Vegetarian Pumpkin Chilli - warming, sweet and delicious!
Ingredients
2 large Onions (chunky diced)
1/2lb (225g) Mushrooms (sliced)
1/2lb (225g) fresh Pumpkin (diced)
1lb White Cabbage (chunky diced)
2 leeks (sliced)
1 large tin chopped Tomatoes (or about 1 1/2 lb of fresh skinned toms if you have them)
1 large tin red Kidney Beans (or fresh if you have them)
1 large tin Baked Beans
Garlic (to taste)
Salt and Black Pepper
Chilli Powder (to taste - you may choose to use fresh chilli's instead)
1 knob Butter or Margarine
2 tablespoons sugar (optional)
Method
1) Melt butter in a large pan, add onions and lightly fry until golden.
2) Add mushrooms and stir until they soften, then add the leeks, tin of baked beans and tin of tomatoes (or about 1 1/2 lb of fresh and skinned toms if you have them).
3) Reduce heat to simmer. Add leeks, carrots, pumpkin and cabbage, tin of drained Kidney beans, topping up with water to cover the vegetables.
4) Add 2 cloves crushed garlic (or to taste), salt and black pepper (to taste) and chilli powder (or fresh chilli's).
5) Cover, reduce heat and simmer for 30-45 minutes, or until vegetables are tender.
6) Add sugar if needed (personally I find it helps to reduce the 'bite' of the chilli and helps to lift the flavours of the vegetables).
7) Use a little corn flour mixed with water to thicken if needed.
8) Serve hot with boiled rice and warm Pita bread.
Can also be made as a regular (non vegetarian) chilli, use 1lb of beef mince and brown it off before adding the onions in step one of the method. I like to play around with this recipe, adding whatever I have to hand, before now I've added sliced banana and diced apple into the mix with very good results! If Mr Dobby would let me I would also add a couple of fresh peppers, but as he cant stand them I'm not allowed, but why not give them a go and get experimenting!

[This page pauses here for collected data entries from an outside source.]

theorem pvTermB (v row : Int) (b : Nat) (hv : 0 ≤ v) :
    (if (b : Int) < PySem.Int.floordiv v 2 then PySem.List.pyGetD pvFullRow row 0
     else if PySem.Int.mod v 2 ≠ 0 ∧ (b : Int) = PySem.Int.floordiv v 2 then
       PySem.List.pyGetD pvHalfRow row 0
     else 0) = pvCtb v row b := by
  obtain ⟨n, rfl⟩ := Int.eq_ofNat_of_zero_le hv
  have hfd : PySem.Int.floordiv (n : Int) 2 = ((n / 2 : Nat) : Int) := by
    exact_mod_cast PySem.Int.floordiv_natCast n 2
  have hmd : PySem.Int.mod (n : Int) 2 = ((n % 2 : Nat) : Int) := by
    exact_mod_cast PySem.Int.mod_natCast n 2
  rw [hfd, hmd]
  unfold pvCtb
  simp only [Int.toNat_natCast]
  by_cases h1 : b < n / 2
  · rw [if_pos (by exact_mod_cast h1), if_pos h1]
  · rw [if_neg (by exact_mod_cast h1), if_neg h1]
    by_cases h2 : n % 2 = 1 ∧ b = n / 2
    · rw [if_pos ⟨by omega, by exact_mod_cast h2.2⟩, if_pos h2]
    · rw [if_neg (by rintro ⟨hm, hb⟩; exact h2 ⟨by omega, by exact_mod_cast hb⟩), if_neg h2]

theorem pvS_sum (g : List Int) (r : Int) (b : Nat) :
    pvS g r b = ((PySem.List.enumerate g r).map (fun rv => pvCtb rv.2 rv.1 b)).sum := by
  induction g generalizing r with
  | nil => simp [pvS]
  | cons v t ih =>
    rw [PySem.List.enumerate_cons, List.map_cons, List.sum_cons, ← ih]
    rfl

theorem pvSumB (g : List Int) (r : Int) (b : Nat) (hg : ∀ v ∈ g, 0 ≤ v) :
    (PySem.List.enumerate g r).foldl (fun s rv =>
        s + (if (b : Int) < PySem.Int.floordiv rv.2 2 then PySem.List.pyGetD pvFullRow rv.1 0
             else if PySem.Int.mod rv.2 2 ≠ 0 ∧ (b : Int) = PySem.Int.floordiv rv.2 2 then
               PySem.List.pyGetD pvHalfRow rv.1 0
             else 0)) 0
    = pvS g r b := by
  rw [PySem.List.foldl_add, zero_add]
  have h1 : ∀ rv ∈ PySem.List.enumerate g r,
      (if (b : Int) < PySem.Int.floordiv rv.2 2 then PySem.List.pyGetD pvFullRow rv.1 0
       else if PySem.Int.mod rv.2 2 ≠ 0 ∧ (b : Int) = PySem.Int.floordiv rv.2 2 then
         PySem.List.pyGetD pvHalfRow rv.1 0
       else 0) = pvCtb rv.2 rv.1 b := by
    intro rv hrv
    apply pvTermB
    apply hg
    obtain ⟨k, hk, rfl⟩ := (PySem.List.mem_enumerate_iff g r rv).mp hrv
    exact List.getElem_mem hk
  rw [List.map_congr_left h1, ← pvS_sum]

theorem pvChunksFrom_nil {α : Type} (r : Nat) : pvChunksFrom r ([] : List α) = [] := by
  conv_lhs => unfold pvChunksFrom
theorem pvChunksFrom_cons {α : Type} (r : Nat) (x : α) (xs : List α) :
    pvChunksFrom r (x :: xs) = (x :: xs.take (r - 1)) :: pvChunksFrom 4 (xs.drop (r - 1)) := by
  conv_lhs => unfold pvChunksFrom
theorem pvChunksFrom_map {α β : Type} (f : α → β) (r : Nat) (l : List α) :
    (pvChunksFrom r l).map (List.map f) = pvChunksFrom r (l.map f) := by
  fun_induction pvChunksFrom r l with
  | case1 => simp [pvChunksFrom_nil]
  | case2 r x xs ih =>
    rw [List.map_cons, ih, List.map_cons, List.map_take, List.map_drop]
    conv_rhs => rw [List.map_cons, pvChunksFrom_cons]

theorem pvGb4 {α : Type} (l : List α) (n : Nat) :
    pvGroupby (fun p => PySem.Int.floordiv p.1 4) (PySem.List.enumerate l (n : Int))
    = pvChunksFrom (4 - n % 4) (PySem.List.enumerate l (n : Int)) := by
  induction l generalizing n with
  | nil => simp [PySem.List.enumerate_nil, pvGroupby, pvChunksFrom_nil]
  | cons x xs ih =>
    rw [PySem.List.enumerate_cons, show ((n : Int) + 1) = ((n + 1 : Nat) : Int) by push_cast; ring]
    rw [pvGroupby, ih (n + 1)]
    cases xs with
    | nil =>
      simp [PySem.List.enumerate_nil, pvChunksFrom_nil, pvChunksFrom_cons]
    | cons y ys =>
      rw [PySem.List.enumerate_cons, pvChunksFrom_cons]
      dsimp only
      have hk4 : PySem.Int.floordiv ((n : Nat) : Int) 4 = ((n / 4 : Nat) : Int) := by
        exact_mod_cast PySem.Int.floordiv_natCast n 4
      have hk5 : PySem.Int.floordiv ((n + 1 : Nat) : Int) 4 = (((n + 1) / 4 : Nat) : Int) := by
        exact_mod_cast PySem.Int.floordiv_natCast (n + 1) 4
      by_cases hmod : n % 4 = 3
      · rw [if_neg (by rw [hk4, hk5]; intro hh; have := Nat.cast_inj.mp hh; omega)]
        rw [pvChunksFrom_cons]
        have h0 : (n + 1) % 4 = 0 := by omega
        rw [hmod, h0]
        norm_num
        rw [pvChunksFrom_cons]
      · rw [if_pos (by rw [hk4, hk5]; exact_mod_cast (by omega : n / 4 = (n + 1) / 4))]
        rw [pvChunksFrom_cons]
        have h1 : 4 - n % 4 - 1 = (4 - (n + 1) % 4 - 1) + 1 := by omega
        rw [h1, List.take_succ_cons, List.drop_succ_cons]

Pork & Pumpkin Bisque - a filling, warming and sweet soup!
Ingredients
1lb (454g)Pork
1lb (454g) fresh diced Pumpkin
1 large Onion (medium chopped)
2 large Leeks (sliced)
1 tin chopped Tomatoes
2 tablespoons Sugar
Garlic (to taste)
Mixed Herbs
Salt and Black Pepper
Cornflour (to thicken as required)
Method
1) Brown meat in a little oil, drain and roll in seasoned flour.
2) Fry onions until golden, then add leeks, pumpkin, carrots and tin chopped tomatoes.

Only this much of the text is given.